Institute of Neurosciences, University of Barcelona, Barcelona, Catalonia, Spain.
Medical Psychology Unit, Department of Medicine, University of Barcelona, Barcelona, Catalonia, Spain.
Hum Brain Mapp. 2022 Jul;43(10):3130-3142. doi: 10.1002/hbm.25838. Epub 2022 Mar 19.

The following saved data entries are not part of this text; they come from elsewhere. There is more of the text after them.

-- pv_equiv track=rewrite | github.com/viggomeesters/transform-myd-minimal | transform_myd_minimal.py | is_constant_field
-- ===== SOURCE A (Python) =====
-- def is_constant_field(field_name, field_description):
--     """
--     Determine if a derived target field should be marked as constant.
--
--     Args:
--         field_name (str): The name of the field
--         field_description (str): The description of the field
--
--     Returns:
--         bool: True if field should be marked as constant, False otherwise
--     """
--     # Convert to lowercase for case-insensitive matching
--     name_lower = field_name.lower()
--     desc_lower = field_description.lower()
--
--     # Operational flag patterns in field names
--     operational_name_patterns = [
--         'overwrite', 'flag', 'control', 'indicator', 'switch',
--         'enable', 'disable', 'active', 'status'
--     ]
--
--     # Operational flag patterns in descriptions
--     operational_desc_patterns = [
--         'overwrite', 'flag', 'operational', 'control', 'indicator',
--         'do not', 'block', 'prevent', 'enable', 'disable',
--         'switch', 'toggle', 'status'
--     ]
--
--     # Check field name patterns
--     for pattern in operational_name_patterns:
--         if pattern in name_lower:
--             return True
--
--     # Check description patterns
--     for pattern in operational_desc_patterns:
--         if pattern in desc_lower:
--             return True
--
--     return False
-- ===== SOURCE B (Python) =====
-- _NAME_PATTERNS = [
--     'overwrite', 'flag', 'control', 'indicator', 'switch',
--     'enable', 'disable', 'active', 'status'
-- ]
--
-- _DESC_PATTERNS = [
--     'overwrite', 'flag', 'operational', 'control', 'indicator',
--     'do not', 'block', 'prevent', 'enable', 'disable',
--     'switch', 'toggle', 'status'
-- ]
--
--
-- def _nfa_scan(text, patterns):
--     """Single forward pass over the string simulating the set-of-suffixes NFA:
--     'active' holds the remaining suffixes of every pattern whose start has
--     matched so far; each character advances (or drops) every active suffix and
--     injects fresh pattern starts; a suffix shrinking to '' means a full match."""
--     active = set()
--     for ch in text.lower():
--         active = {p[1:] for p in (active | set(patterns)) if p and p[0] == ch}
--         if '' in active:
--             return True
--     return False
--
--
-- def is_constant_field(field_name, field_description):
--     return _nfa_scan(field_name, _NAME_PATTERNS) or _nfa_scan(field_description, _DESC_PATTERNS)
-- ===== Notes on version B (the rewrite author's own statement) =====
-- stated objective: alternative
-- what changed: Replaces A's per-pattern 'p in s' substring tests by a single forward pass that simulates a set-of-suffixes NFA (Brzozowski-derivative multi-pattern matcher): it maintains the set of active pattern suffixes, advancing or dropping each on every character and detecting a match when a suffix empties, so each string is traversed exactly once with no per-pattern rescans.
import Mathlib
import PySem

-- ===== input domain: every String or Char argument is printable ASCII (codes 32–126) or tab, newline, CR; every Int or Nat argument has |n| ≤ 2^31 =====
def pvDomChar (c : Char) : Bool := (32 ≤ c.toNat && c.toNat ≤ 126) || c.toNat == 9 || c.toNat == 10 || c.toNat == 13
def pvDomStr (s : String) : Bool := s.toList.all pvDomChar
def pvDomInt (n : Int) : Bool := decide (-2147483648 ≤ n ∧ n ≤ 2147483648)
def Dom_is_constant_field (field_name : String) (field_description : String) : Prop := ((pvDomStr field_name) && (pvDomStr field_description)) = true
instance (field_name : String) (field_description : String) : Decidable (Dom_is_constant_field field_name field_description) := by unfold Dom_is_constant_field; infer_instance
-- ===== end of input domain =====

-- B replaces A's per-pattern substring tests by a single forward pass simulating a
-- set-of-suffixes NFA over each string (objective: alternative).

-- ===== PORT A =====
def operationalNamePatterns : List String :=
  ["overwrite", "flag", "control", "indicator", "switch",
   "enable", "disable", "active", "status"]

def operationalDescPatterns : List String :=
  ["overwrite", "flag", "operational", "control", "indicator",
   "do not", "block", "prevent", "enable", "disable",
   "switch", "toggle", "status"]

-- each for-loop with early 'return True' is the List.any over the pattern list
def is_constant_field (field_name : String) (field_description : String) : Bool :=
  let name_lower := PySem.Str.lower field_name
  let desc_lower := PySem.Str.lower field_description
  (operationalNamePatterns.any (fun p => PySem.Str.isIn p name_lower)) ||
  (operationalDescPatterns.any (fun p => PySem.Str.isIn p desc_lower))

-- ===== PORT B =====
def altNamePatterns : List (List Char) :=
  ["overwrite".toList, "flag".toList, "control".toList, "indicator".toList, "switch".toList,
   "enable".toList, "disable".toList, "active".toList, "status".toList]

def altDescPatterns : List (List Char) :=
  ["overwrite".toList, "flag".toList, "operational".toList, "control".toList, "indicator".toList,
   "do not".toList, "block".toList, "prevent".toList, "enable".toList, "disable".toList,
   "switch".toList, "toggle".toList, "status".toList]

-- the set comprehension {p[1:] for p in (active | set(patterns)) if p and p[0] == ch}:
-- 'p and p[0] == ch' is 'p.head? == some ch'; the result is a Python set (PySem.Set)
def nfaStep (pats : List (List Char)) (active : PySem.Set (List Char)) (c : Char) :
    PySem.Set (List Char) :=
  PySem.Set.ofList
    ((((PySem.Set.union active pats : List (List Char))).filter
        (fun p => p.head? == some c)).map List.tail)

-- the 'for ch in text.lower()' loop with its early 'return True'
def nfaScanAux (pats : List (List Char)) : List Char → PySem.Set (List Char) → Bool
  | [], _ => false
  | c :: rest, active =>
      let active' := nfaStep pats active c
      if ([] : List Char) ∈ active' then true else nfaScanAux pats rest active'

def nfaScan (text : String) (pats : List (List Char)) : Bool :=
  nfaScanAux pats (PySem.Str.lower text).toList PySem.Set.empty

def is_constant_field_alt (field_name : String) (field_description : String) : Bool :=
  nfaScan field_name altNamePatterns || nfaScan field_description altDescPatterns

-- ===== PRECONDITION & SPEC =====
def Spec_is_constant_field (field_name : String) (field_description : String) (out : Bool) : Prop := out = is_constant_field_alt field_name field_description
instance (field_name : String) (field_description : String) (out : Bool) : Decidable (Spec_is_constant_field field_name field_description out) := by unfold Spec_is_constant_field; infer_instance

-- ===== CLAIM =====
def Claim_equal_is_constant_field : Prop := ∀ (field_name : String) (field_description : String), Dom_is_constant_field field_name field_description → Spec_is_constant_field field_name field_description (is_constant_field field_name field_description)

-- ===== LEMMAS AND PROOFS =====

-- membership in one NFA step: x survives iff it is the tail of a source suffix whose head is c
theorem mem_nfaStep (pats : List (List Char)) (active : PySem.Set (List Char)) (c : Char)
    (x : List Char) :
    x ∈ nfaStep pats active c ↔
      ∃ q, (q ∈ active ∨ q ∈ pats) ∧ q.head? = some c ∧ q.tail = x := by
  unfold nfaStep
  simp only [PySem.Set.mem_ofList, List.mem_map, List.mem_filter, PySem.Set.mem_union,
    beq_iff_eq]
  constructor
  · rintro ⟨q, ⟨hq, hh⟩, ht⟩; exact ⟨q, hq, hh, ht⟩
  · rintro ⟨q, hq, hh, ht⟩; exact ⟨q, ⟨hq, hh⟩, ht⟩

-- the scan is true iff an active suffix is a prefix of the rest or a pattern occurs in it
theorem nfaScanAux_iff (pats : List (List Char)) (hp : ∀ p ∈ pats, p ≠ [])
    (t : List Char) :
    ∀ (active : PySem.Set (List Char)), (∀ a ∈ active, a ≠ ([] : List Char)) →
      (nfaScanAux pats t active = true ↔
        (∃ a ∈ active, a <+: t) ∨ (∃ p ∈ pats, p <:+: t)) := by
  induction t with
  | nil =>
      intro active ha
      simp only [nfaScanAux]
      constructor
      · intro h; cases h
      · rintro (⟨a, haa, hpre⟩ | ⟨p, hpp, hinf⟩)
        · exact absurd (List.prefix_nil.mp hpre) (ha a haa)
        · exact absurd (List.infix_nil.mp hinf) (hp p hpp)
  | cons c rest ih =>
      intro active ha
      simp only [nfaScanAux]
      by_cases hnil : ([] : List Char) ∈ nfaStep pats active c
      · simp only [hnil, if_pos]
        constructor
        · intro _
          rcases (mem_nfaStep pats active c []).mp hnil with ⟨q, hq, hh, ht⟩
          have hqc : q = [c] := by
            cases q with
            | nil => simp at hh
            | cons b bs =>
                simp only [List.head?_cons, Option.some.injEq] at hh
                simp only [List.tail_cons] at ht
                rw [hh, ht]
          rcases hq with hq | hq
          · exact Or.inl ⟨q, hq, by rw [hqc]; exact ⟨rest, rfl⟩⟩
          · exact Or.inr ⟨q, hq, by rw [hqc]; exact ⟨[], rest, rfl⟩⟩
        · intro _; trivial
      · simp only [hnil, if_false]
        have ha' : ∀ a ∈ nfaStep pats active c, a ≠ ([] : List Char) := by
          intro a haa he; exact hnil (he ▸ haa)
        rw [ih (nfaStep pats active c) ha']
        constructor
        · rintro (⟨a', ha'', hpre⟩ | ⟨p, hpp, hinf⟩)
          · rcases (mem_nfaStep pats active c a').mp ha'' with ⟨q, hq, hh, ht⟩
            have hq' : q = c :: a' := by
              cases q with
              | nil => simp at hh
              | cons b bs =>
                  simp only [List.head?_cons, Option.some.injEq] at hh
                  simp only [List.tail_cons] at ht
                  rw [hh, ht]
            rcases hq with hq | hq
            · exact Or.inl ⟨q, hq, by rw [hq']; exact List.cons_prefix_cons.mpr ⟨rfl, hpre⟩⟩
            · exact Or.inr ⟨q, hq, List.IsPrefix.isInfix (by rw [hq']; exact List.cons_prefix_cons.mpr ⟨rfl, hpre⟩)⟩
          · exact Or.inr ⟨p, hpp, hinf.trans (List.infix_cons (List.infix_refl rest))⟩
        · rintro (⟨a, haa, hpre⟩ | ⟨p, hpp, hinf⟩)
          · cases a with
            | nil => exact absurd rfl (ha _ haa)
            | cons b bs =>
                rcases List.cons_prefix_cons.mp hpre with ⟨hb, hbs⟩
                refine Or.inl ⟨bs, (mem_nfaStep pats active c bs).mpr
                  ⟨b :: bs, Or.inl haa, by rw [hb]; rfl, rfl⟩, hbs⟩
          · rcases List.infix_cons_iff.mp hinf with hpre | hinf'
            · cases hpc : p with
              | nil => exact absurd hpc (hp p hpp)
              | cons b bs =>
                  subst hpc
                  rcases List.cons_prefix_cons.mp hpre with ⟨hb, hbs⟩
                  refine Or.inl ⟨bs, (mem_nfaStep pats active c bs).mpr
                    ⟨b :: bs, Or.inr hpp, by rw [hb]; rfl, rfl⟩, hbs⟩
            · exact Or.inr ⟨p, hpp, hinf'⟩

theorem nfaScan_eq_any (text : String) (pats : List (List Char)) (hp : ∀ p ∈ pats, p ≠ []) :
    nfaScan text pats = pats.any (fun p => PySem.Chars.isIn p (PySem.Str.lower text).toList) := by
  rw [Bool.eq_iff_iff]
  unfold nfaScan
  rw [nfaScanAux_iff pats hp _ PySem.Set.empty (by intro a h; cases h)]
  simp only [List.any_eq_true, PySem.Chars.isIn_iff_infix, PySem.Set.empty]
  constructor
  · rintro (⟨a, h, _⟩ | h)
    · cases h
    · exact h
  · exact Or.inr

theorem is_constant_field_eq (field_name field_description : String) :
    is_constant_field field_name field_description
      = is_constant_field_alt field_name field_description := by
  unfold is_constant_field is_constant_field_alt
  rw [nfaScan_eq_any _ _ (by decide), nfaScan_eq_any _ _ (by decide)]
  simp only [PySem.Str.isIn_eq, operationalNamePatterns, operationalDescPatterns,
    altNamePatterns, altDescPatterns, List.any_cons, List.any_nil]

-- ===== VERDICT =====
theorem is_constant_field_spec : Claim_equal_is_constant_field := by
  intro fn fd _
  unfold Spec_is_constant_field
  exact is_constant_field_eq fn fd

Multi-site MRI datasets are crucial for big data research. However, neuroimaging studies must face the batch effect. Here, we propose an approach that uses the predictive probabilities provided by Gaussian processes (GPs) to harmonize clinical-based studies. A multi-site dataset of 216 Parkinson's disease (PD) patients and 87 healthy subjects (HS) was used. We performed a site GP classification using MRI data. The outcomes estimated from this classification, redefined like Weighted HARMonization PArameters (WHARMPA), were used as regressors in two different clinical studies: A PD versus HS machine learning classification using GP, and a VBM comparison (FWE-p < .05, k = 100). Same studies were also conducted using conventional Boolean site covariates, and without information about site belonging. The results from site GP classification provided high scores, balanced accuracy (BAC) was 98.39% for grey matter images. PD versus HS classification performed better when the WHARMPA were used to harmonize (BAC = 78.60%; AUC = 0.90) than when using the Boolean site information (BAC = 56.31%; AUC = 0.71) and without it (BAC = 57.22%; AUC = 0.73). The VBM analysis harmonized using WHARMPA provided larger and more statistically robust clusters in regions previously reported in PD than when the Boolean site covariates or no corrections were added to the model. In conclusion, WHARMPA might encode global site-effects quantitatively and allow the harmonization of data. This method is user-friendly and provides a powerful solution, without complex implementations, to clean the analyses by removing variability associated with the differences between sites.
多站点 MRI 数据集对于大数据研究至关重要。然而,神经影像学研究必须面对批次效应。在这里,我们提出了一种使用高斯过程 (GP) 提供的预测概率来协调基于临床的研究的方法。使用了一个包含 216 名帕金森病 (PD) 患者和 87 名健康对照者 (HS) 的多站点数据集。我们使用 MRI 数据进行了站点 GP 分类。从该分类中估计的结果,重新定义为加权协调参数 (WHARMPA),被用作两个不同临床研究的回归变量:使用 GP 的 PD 与 HS 机器学习分类,以及 VBM 比较(FWE-p < 0.05,k = 100)。同样的研究也使用传统的布尔站点协变量进行,并且没有关于站点归属的信息。站点 GP 分类的结果提供了高分数,灰质图像的平衡准确性 (BAC) 为 98.39%。当使用 WHARMPA 来协调时,PD 与 HS 分类的性能更好(BAC = 78.60%;AUC = 0.90),而不是使用布尔站点信息(BAC = 56.31%;AUC = 0.71)和没有信息(BAC = 57.22%;AUC = 0.73)。使用 WHARMPA 协调的 VBM 分析在以前报道的 PD 区域提供了更大和更具统计学意义的集群,而不是在模型中添加布尔站点协变量或不进行校正时。总之,WHARMPA 可以定量地编码全局站点效应,并允许数据的协调。这种方法易于使用,并且提供了一种强大的解决方案,无需复杂的实现,即可通过去除与站点差异相关的变异性来清理分析。